Much Ado About Nothing review: A smart, stylish staging

·3-min read
Much Ado About Nothing  (Manuel Harlan)
Much Ado About Nothing (Manuel Harlan)

With sparkling chemistry between Lucy Phelps and Ralph Davis as sparring lovers Beatrice and Benedick, Lucy Bailey’s joyful production of Shakespeare’s play glows with the warmth of the Italian sun. Typical of London’s spring weather to let it down.

As the audience shivered under the open sky on opening night, the ensemble - one of the more harmonious the Globe has fielded recently - drank, danced, flirted and fought in elegant 1940s attire on Joanna Parker’s verdant set, to the strains of an all-female accordion quintet. Bailey balances absurdly funny, exaggerated physical comedy with a fine, finessing attention to the text. The result is delightful.

She sets the play in 1945, two years after Italy’s surrender, just as the war between occupying German and Allied forces came to an end. A strange place for a romantic comedy, but fitting for a story in which weary, cynical soldiers seek diversion in an all-female household: here, Shakespeare’s greybeards Leonato and Antonio become brisk Italian matriarchs, probably war widows.

The revelry that ensues suggests liberation after hardship, pheromones set free. Nadi Kemp-Sayfi’s charming ingenue Hero and Patrick Osborne’s saturnine Claudio fall fast for each other. Don Pedro (Ferdy Roberts), whom Benedick and Claudio serve, is a goaty old roue. No wonder hot jealousy is in the air.

Benedick’s misanthropy and sarcasm, his railing against marriage, looks here like a defense mechanism. In Davis’s boyish reading he’s an isolated character, uncomfortable with his fellows’ hijinks. With each successive production I see of this play it becomes clearer Benedick is far less intentionally funny than Beatrice.

Davis gives his barbs a glum, mulish air, while Phelps’s Beatrice has a gleefully savage and often lewd wit. She looks at Benedick like a fox looks at easy prey. Their scenes together are like a classic Hollywood screwball comedy where a fast-talking, glamorous broad runs rings around a bumbling stiff.

The show has the stylish air of old movies, too, the women in Veronica Lake hairdos, clinging gowns and wide-leg pants, the men rakish in natty suits or evening dress. Even the clowns led by George Fouracres’ hilarious, sublimely dim Dogberry look smart, got up as black-hatted Carabinieri. (In a nice democratic touch, the romantic male leads, Davis and Osborne, double as his slapstick-prone stooges.)

The pivotal scenes, in which B&B are tricked into loving each other by friends and family are almost cartoonish.
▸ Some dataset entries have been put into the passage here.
-- pv_equiv track=rewrite | github.com/Block-Bench/base | strategies/sanitize/sanitize_on_minimal_sanitize.py | find_matching_identifier
-- ===== SOURCE A (Python) =====
-- def find_matching_identifier(old_name: str, actual_identifiers: list, rename_mappings: dict) -> str:
--     """
--     Find the actual identifier in sanitized code that corresponds to old_name.
--
--     This function handles the case where the rename_mappings might not have
--     a direct entry for old_name, but the transformation can be inferred.
--
--     Args:
--         old_name: The original identifier name from metadata
--         actual_identifiers: List of actual identifiers found in sanitized code
--         rename_mappings: The rename mappings from sanitize_code()
--
--     Returns:
--         The matching identifier from actual_identifiers, or old_name if no match found
--     """
--     # 1. Direct lookup in rename_mappings
--     if old_name in rename_mappings:
--         renamed = rename_mappings[old_name]
--         if renamed in actual_identifiers:
--             return renamed
--
--     # 2. Check if old_name exists unchanged in actual_identifiers
--     if old_name in actual_identifiers:
--         return old_name
--
--     # 3. Try to find a matching identifier by checking if any actual identifier
--     #    could be a transformation of old_name
--     #    (e.g., FixedFloatHotWallet -> FloatHotWalletV2)
--     old_name_lower = old_name.lower()
--
--     for actual in actual_identifiers:
--         actual_lower = actual.lower()
--
--         # Check if they share a significant common substring (at least 5 chars)
--         # This handles cases like FixedFloatHotWallet -> FloatHotWalletV2
--         for i in range(len(old_name_lower) - 4):
--             substring = old_name_lower[i:i+5]
--             if substring in actual_lower:
--                 # Found a likely match
--                 return actual
--
--     # 4. Check rename_mappings values - maybe old_name was transformed
--     #    through a chain of renames
--     for orig, renamed in rename_mappings.items():
--         if orig.lower() in old_name.lower() or old_name.lower() in orig.lower():
--             if renamed in actual_identifiers:
--                 return renamed
--
--     # 5. Return first actual identifier as fallback (usually the main contract)
--     if actual_identifiers:
--         return actual_identifiers[0]
--
--     return old_name
-- ===== SOURCE B (Python) =====
-- def find_matching_identifier(old_name: str, actual_identifiers: list, rename_mappings: dict) -> str:
--     # One hash set for all membership tests over the candidate list.
--     actual_set = set(actual_identifiers)
--
--     # 1. Direct lookup (dict.get instead of test-then-index).
--     renamed = rename_mappings.get(old_name)
--     if renamed is not None and renamed in actual_set:
--         return renamed
--
--     # 2. Unchanged identifier.
--     if old_name in actual_set:
--         return old_name
--
--     # 3. Precompute the set of old_name's lowercased 5-grams once; slide a
--     #    5-char window over each candidate testing hash-set membership.
--     old_lower = old_name.lower()
--     grams = {old_lower[i:i+5] for i in range(len(old_lower) - 4)}
--     hit = next((a for a in actual_identifiers
--                 if any(a.lower()[j:j+5] in grams for j in range(len(a) - 4))), None)
--     if hit is not None:
--         return hit
--
--     # 4. Chain-of-renames heuristic as a single generator search.
--     hit = next((r for o, r in rename_mappings.items()
--                 if (o.lower() in old_lower or old_lower in o.lower()) and r in actual_set),
--                None)
--     if hit is not None:
--         return hit
--
--     # 5. Fallback.
--     return next(iter(actual_identifiers), old_name)
-- ===== Notes on version B (the rewrite author's own statement) =====
-- stated objective: faster
-- what changed: Step 3 no longer runs a substring search over each candidate for every 5-gram of old_name: B builds the hash set of old_name's lowercased 5-grams once and slides a 5-char window over each candidate testing set membership; all list-membership tests go through one precomputed hash set of the candidates, and steps 3-5 are written as first-match generator searches instead of nested loops with early returns.
import Mathlib
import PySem

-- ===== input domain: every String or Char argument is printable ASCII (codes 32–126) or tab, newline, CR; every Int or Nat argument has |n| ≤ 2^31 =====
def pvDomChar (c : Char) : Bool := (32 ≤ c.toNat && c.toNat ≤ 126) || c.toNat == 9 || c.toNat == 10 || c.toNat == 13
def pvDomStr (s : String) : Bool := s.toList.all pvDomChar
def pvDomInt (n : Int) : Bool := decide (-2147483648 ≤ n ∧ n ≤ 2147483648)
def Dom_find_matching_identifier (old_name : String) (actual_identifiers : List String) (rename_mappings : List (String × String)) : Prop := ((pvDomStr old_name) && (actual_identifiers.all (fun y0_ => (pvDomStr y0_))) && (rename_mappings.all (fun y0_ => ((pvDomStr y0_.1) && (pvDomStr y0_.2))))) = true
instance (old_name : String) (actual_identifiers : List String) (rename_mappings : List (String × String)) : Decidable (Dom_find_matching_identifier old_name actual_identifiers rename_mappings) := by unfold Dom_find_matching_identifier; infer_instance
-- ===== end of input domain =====

-- B precomputes the set of old_name's 5-grams once and slides a window over each
-- candidate (set membership) instead of A's substring search per 5-gram per
-- candidate, and replaces A's nested early-return loops by first-match searches;
-- return value only, no side effects.

-- ===== PORT A =====
-- step 3 of A: first actual sharing a 5-char substring with old_name_lower
def pvA_scan (old_name_lower : List Char) : List String → Option String
  | [] => none
  | actual :: rest =>
    let actual_lower := PySem.Chars.lower actual.toList
    if (PySem.List.pyRange 0 (PySem.List.len old_name_lower - 4) 1).any
        (fun i => PySem.Chars.isIn (PySem.List.slice old_name_lower (some i) (some (i + 5))) actual_lower)
    then some actual
    else pvA_scan old_name_lower rest

-- step 4 of A: chain-of-renames heuristic over the dict's items
def pvA_chain (old_name : String) (actual_identifiers : List String) : List (String × String) → Option String
  | [] => none
  | (orig, renamed) :: rest =>
    if PySem.Chars.isIn (PySem.Chars.lower orig.toList) (PySem.Chars.lower old_name.toList)
       || PySem.Chars.isIn (PySem.Chars.lower old_name.toList) (PySem.Chars.lower orig.toList)
    then if actual_identifiers.contains renamed then some renamed
         else pvA_chain old_name actual_identifiers rest
    else pvA_chain old_name actual_identifiers rest

def find_matching_identifier (old_name : String) (actual_identifiers : List String) (rename_mappings : List (String × String)) : String :=
  let d := PySem.Dict.ofList rename_mappings
  let step1 : Option String :=
    match d.get? old_name with
    | some renamed => if actual_identifiers.contains renamed then some renamed else none
    | none => none
  match step1 with
  | some r => r
  | none =>
    if actual_identifiers.contains old_name then old_name
    else
      let old_name_lower := PySem.Chars.lower old_name.toList
      match pvA_scan old_name_lower actual_identifiers with
      | some r => r
      | none =>
        match pvA_chain old_name actual_identifiers d.items with
        | some r => r
        | none =>
          match actual_identifiers with
          | a :: _ => a
          | [] => old_name

-- ===== PORT B =====
-- the set of 5-grams of old_lower (Python set comprehension)
def pvB_grams (old_lower : List Char) : PySem.Set (List Char) :=
  PySem.Set.ofList ((PySem.List.pyRange 0 (PySem.List.len old_lower - 4) 1).map
    (fun i => PySem.List.slice old_lower (some i) (some (i + 5))))

-- B's step-3 predicate: does candidate a carry some window in grams?
def pvB_hasGram (grams : PySem.Set (List Char)) (a : String) : Bool :=
  let al := PySem.Chars.lower a.toList
  (PySem.List.pyRange 0 (PySem.List.len al - 4) 1).any
    (fun j => PySem.Set.contains grams (PySem.List.slice al (some j) (some (j + 5))))

-- B's step-4 predicate on one (orig, renamed) item
def pvB_chainPred (old_lower : List Char) (actual_set : PySem.Set String) (p : String × String) : Bool :=
  let ol := PySem.Chars.lower p.1.toList
  (PySem.Chars.isIn ol old_lower || PySem.Chars.isIn old_lower ol)
    && PySem.Set.contains actual_set p.2

def find_matching_identifier_alt (old_name : String) (actual_identifiers : List String) (rename_mappings : List (String × String)) : String :=
  let actual_set := PySem.Set.ofList actual_identifiers
  let direct : Option String :=
    ((PySem.Dict.ofList rename_mappings).get? old_name).filter
      (fun r => PySem.Set.contains actual_set r)
  direct.getD <|
    if PySem.Set.contains actual_set old_name then old_name
    else
      let old_lower := PySem.Chars.lower old_name.toList
      let grams := pvB_grams old_lower
      ((actual_identifiers.find? (pvB_hasGram grams)).or
        ((((PySem.Dict.ofList rename_mappings).items.find?
            (pvB_chainPred old_lower actual_set)).map Prod.snd).or
          actual_identifiers.head?)).getD old_name

-- ===== PRECONDITION & SPEC =====
def Spec_find_matching_identifier (old_name : String) (actual_identifiers : List String) (rename_mappings : List (String × String)) (out : String) : Prop := out = find_matching_identifier_alt old_name actual_identifiers rename_mappings
instance (old_name : String) (actual_identifiers : List String) (rename_mappings : List (String × String)) (out : String) : Decidable (Spec_find_matching_identifier old_name actual_identifiers rename_mappings out) := by unfold Spec_find_matching_identifier; infer_instance

-- ===== CLAIM (what is proved, stated in full; the proofs are below) =====
def Claim_equal_find_matching_identifier : Prop := ∀ (old_name : String) (actual_identifiers : List String) (rename_mappings : List (String × String)), Dom_find_matching_identifier old_name actual_identifiers rename_mappings → Spec_find_matching_identifier old_name actual_identifiers rename_mappings (find_matching_identifier old_name actual_identifiers rename_mappings)

-- ===== LEMMAS AND PROOFS =====

lemma pv_set_contains (xs : List String) (x : String) :
    PySem.Set.contains (PySem.Set.ofList xs) x = xs.contains x := by
  rw [Bool.eq_iff_iff, PySem.Set.contains_iff, PySem.Set.mem_ofList, List.contains_iff_mem]

lemma pv_slice5 (xs : List Char) (i : Int) (h0 : 0 ≤ i) (hlt : i < PySem.List.len xs - 4) :
    (PySem.List.slice xs (some i) (some (i + 5))).length = 5 := by
  rw [PySem.List.slice_toNat xs h0 (by omega)]
  simp only [PySem.List.len_eq] at hlt
  simp
  omega

lemma pv_infix5 (sub al : List Char) (h5 : sub.length = 5) :
    PySem.Chars.isIn sub al = true ↔
      ∃ j : Int, 0 ≤ j ∧ j < PySem.List.len al - 4 ∧
        PySem.List.slice al (some j) (some (j + 5)) = sub := by
  rw [← PySem.Chars.exists_prefix_drop_iff_isIn]
  constructor
  · rintro ⟨j, hpre⟩
    have hlen : sub.length ≤ (al.drop j).length := hpre.length_le
    rw [h5, List.length_drop] at hlen
    have hs : PySem.List.slice al (some (j:Int)) (some ((j:Int) + 5)) = (al.drop j).take 5 := by
      have h := PySem.List.slice_natCast_add al j 5
      push_cast at h
      exact h
    refine ⟨(j:Int), by positivity, by simp [PySem.List.len_eq]; omega, ?_⟩
    rw [hs]
    have := List.prefix_iff_eq_take.mp hpre
    rw [h5] at this
    exact this.symm
  · rintro ⟨j, h0, hlt, hslice⟩
    refine ⟨j.toNat, ?_⟩
    have hs : PySem.List.slice al (some j) (some (j + 5)) = (al.drop j.toNat).take 5 := by
      have h := PySem.List.slice_natCast_add al j.toNat 5
      push_cast [Int.toNat_of_nonneg h0] at h
      exact h
    rw [hs] at hslice
    rw [← hslice]
    exact List.take_prefix 5 _

lemma pv_mem_grams (oldL x : List Char) :
    x ∈ pvB_grams oldL ↔
      ∃ i : Int, 0 ≤ i ∧ i < PySem.List.len oldL - 4 ∧
        PySem.List.slice oldL (some i) (some (i + 5)) = x := by
  unfold pvB_grams
  rw [PySem.Set.mem_ofList]
  simp only [List.mem_map, PySem.List.mem_pyRange_one]
  constructor
  · rintro ⟨i, ⟨h0, hlt⟩, he⟩; exact ⟨i, h0, hlt, he⟩
  · rintro ⟨i, h0, hlt, he⟩; exact ⟨i, ⟨h0, hlt⟩, he⟩

lemma pv_cond_eq (oldL : List Char) (a : String) :
    (PySem.List.pyRange 0 (PySem.List.len oldL - 4) 1).any
        (fun i => PySem.Chars.isIn (PySem.List.slice oldL (some i) (some (i + 5)))
          (PySem.Chars.lower a.toList))
      = pvB_hasGram (pvB_grams oldL) a := by
  unfold pvB_hasGram
  rw [Bool.eq_iff_iff]
  simp only [List.any_eq_true, PySem.List.mem_pyRange_one]
  constructor
  · rintro ⟨i, ⟨h0, hlt⟩, hin⟩
    obtain ⟨j, hj0, hjlt, hslice⟩ :=
      (pv_infix5 _ _ (pv_slice5 oldL i h0 hlt)).mp hin
    refine ⟨j, ⟨hj0, hjlt⟩, ?_⟩
    exact (PySem.Set.contains_iff _ _).mpr ((pv_mem_grams oldL _).mpr ⟨i, h0, hlt, hslice.symm⟩)
  · rintro ⟨j, ⟨hj0, hjlt⟩, hc⟩
    obtain ⟨i, hi0, hilt, heq⟩ := (pv_mem_grams oldL _).mp ((PySem.Set.contains_iff _ _).mp hc)
    refine ⟨i, ⟨hi0, hilt⟩, ?_⟩
    exact (pv_infix5 _ _ (pv_slice5 oldL i hi0 hilt)).mpr ⟨j, hj0, hjlt, heq.symm⟩

lemma pv_scan_eq (oldL : List Char) (acts : List String) :
    pvA_scan oldL acts = acts.find? (pvB_hasGram (pvB_grams oldL)) := by
  induction acts with
  | nil => rfl
  | cons a rest ih =>
    rw [pvA_scan, pv_cond_eq oldL a, List.find?_cons]
    cases pvB_hasGram (pvB_grams oldL) a <;> simp [ih]

lemma pv_chain_eq (old_name : String) (acts : List String) (items : List (String × String)) :
    pvA_chain old_name acts items
      = (items.find? (pvB_chainPred (PySem.Chars.lower old_name.toList) (PySem.Set.ofList acts))).map Prod.snd := by
  induction items with
  | nil => rfl
  | cons p rest ih =>
    obtain ⟨orig, renamed⟩ := p
    have hp : pvB_chainPred (PySem.Chars.lower old_name.toList) (PySem.Set.ofList acts) (orig, renamed)
        = ((PySem.Chars.isIn (PySem.Chars.lower orig.toList) (PySem.Chars.lower old_name.toList)
            || PySem.Chars.isIn (PySem.Chars.lower old_name.toList) (PySem.Chars.lower orig.toList))
           && acts.contains renamed) := by
      simp [pvB_chainPred]
    rw [pvA_chain, List.find?_cons, hp]
    by_cases h1 : (PySem.Chars.isIn (PySem.Chars.lower orig.toList) (PySem.Chars.lower old_name.toList)
       || PySem.Chars.isIn (PySem.Chars.lower old_name.toList) (PySem.Chars.lower orig.toList)) = true
    · by_cases h2 : renamed ∈ acts <;> simp [h1, h2, ih]
    · simp only [Bool.not_eq_true] at h1
      simp [h1, ih]

-- ===== VERDICT (by name: the statement is the Claim_ definition above) =====
theorem find_matching_identifier_spec : Claim_equal_find_matching_identifier := by
  intro old_name acts rm _
  unfold Spec_find_matching_identifier find_matching_identifier find_matching_identifier_alt
  simp only [pv_scan_eq, pv_chain_eq, pv_set_contains]
  rcases (PySem.Dict.ofList rm).get? old_name with _ | r
  · by_cases h2 : old_name ∈ acts
    · simp [Option.filter, h2]
    · rcases hs : acts.find? (pvB_hasGram (pvB_grams (PySem.Chars.lower old_name.toList))) with _ | r1
      · rcases hc : ((PySem.Dict.ofList rm).items.find?
            (pvB_chainPred (PySem.Chars.lower old_name.toList) (PySem.Set.ofList acts))) with _ | p
        · cases acts <;> simp_all [Option.filter]
        · simp_all [Option.filter]
      · simp_all [Option.filter]
  · by_cases h : r ∈ acts
    · simp [Option.filter, h]
    · by_cases h2 : old_name ∈ acts
      · simp [Option.filter, h, h2]
      · rcases hs : acts.find? (pvB_hasGram (pvB_grams (PySem.Chars.lower old_name.toList))) with _ | r1
        · rcases hc : ((PySem.Dict.ofList rm).items.find?
              (pvB_chainPred (PySem.Chars.lower old_name.toList) (PySem.Set.ofList acts))) with _ | p
          · cases acts <;> simp_all [Option.filter]
          · simp_all [Option.filter]
        · simp_all [Option.filter]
Beatrice gets entangled in a volleyball net and is unceremoniously douched by a lawn sprinkler. Benedick is chased through concealing ivy by a vengefully pruning Antonia and ends up with a fir tree on his head. Countless times characters freeze in full view, in the hope it renders them unseen. Somehow it works.

But there’s attention paid to the seriousness of the text too. Hero’s rejection by the misled Claudio at the altar feels truly shocking. Beatrice telling Benedick to kill his friend seconds after they’ve professed love for each makes perfect sense as we see her mind flicker between grief, anger and affection.

This is a smart, stylish, grown-up staging, and the most purely pleasurable evening I’ve had at the Globe in yonks.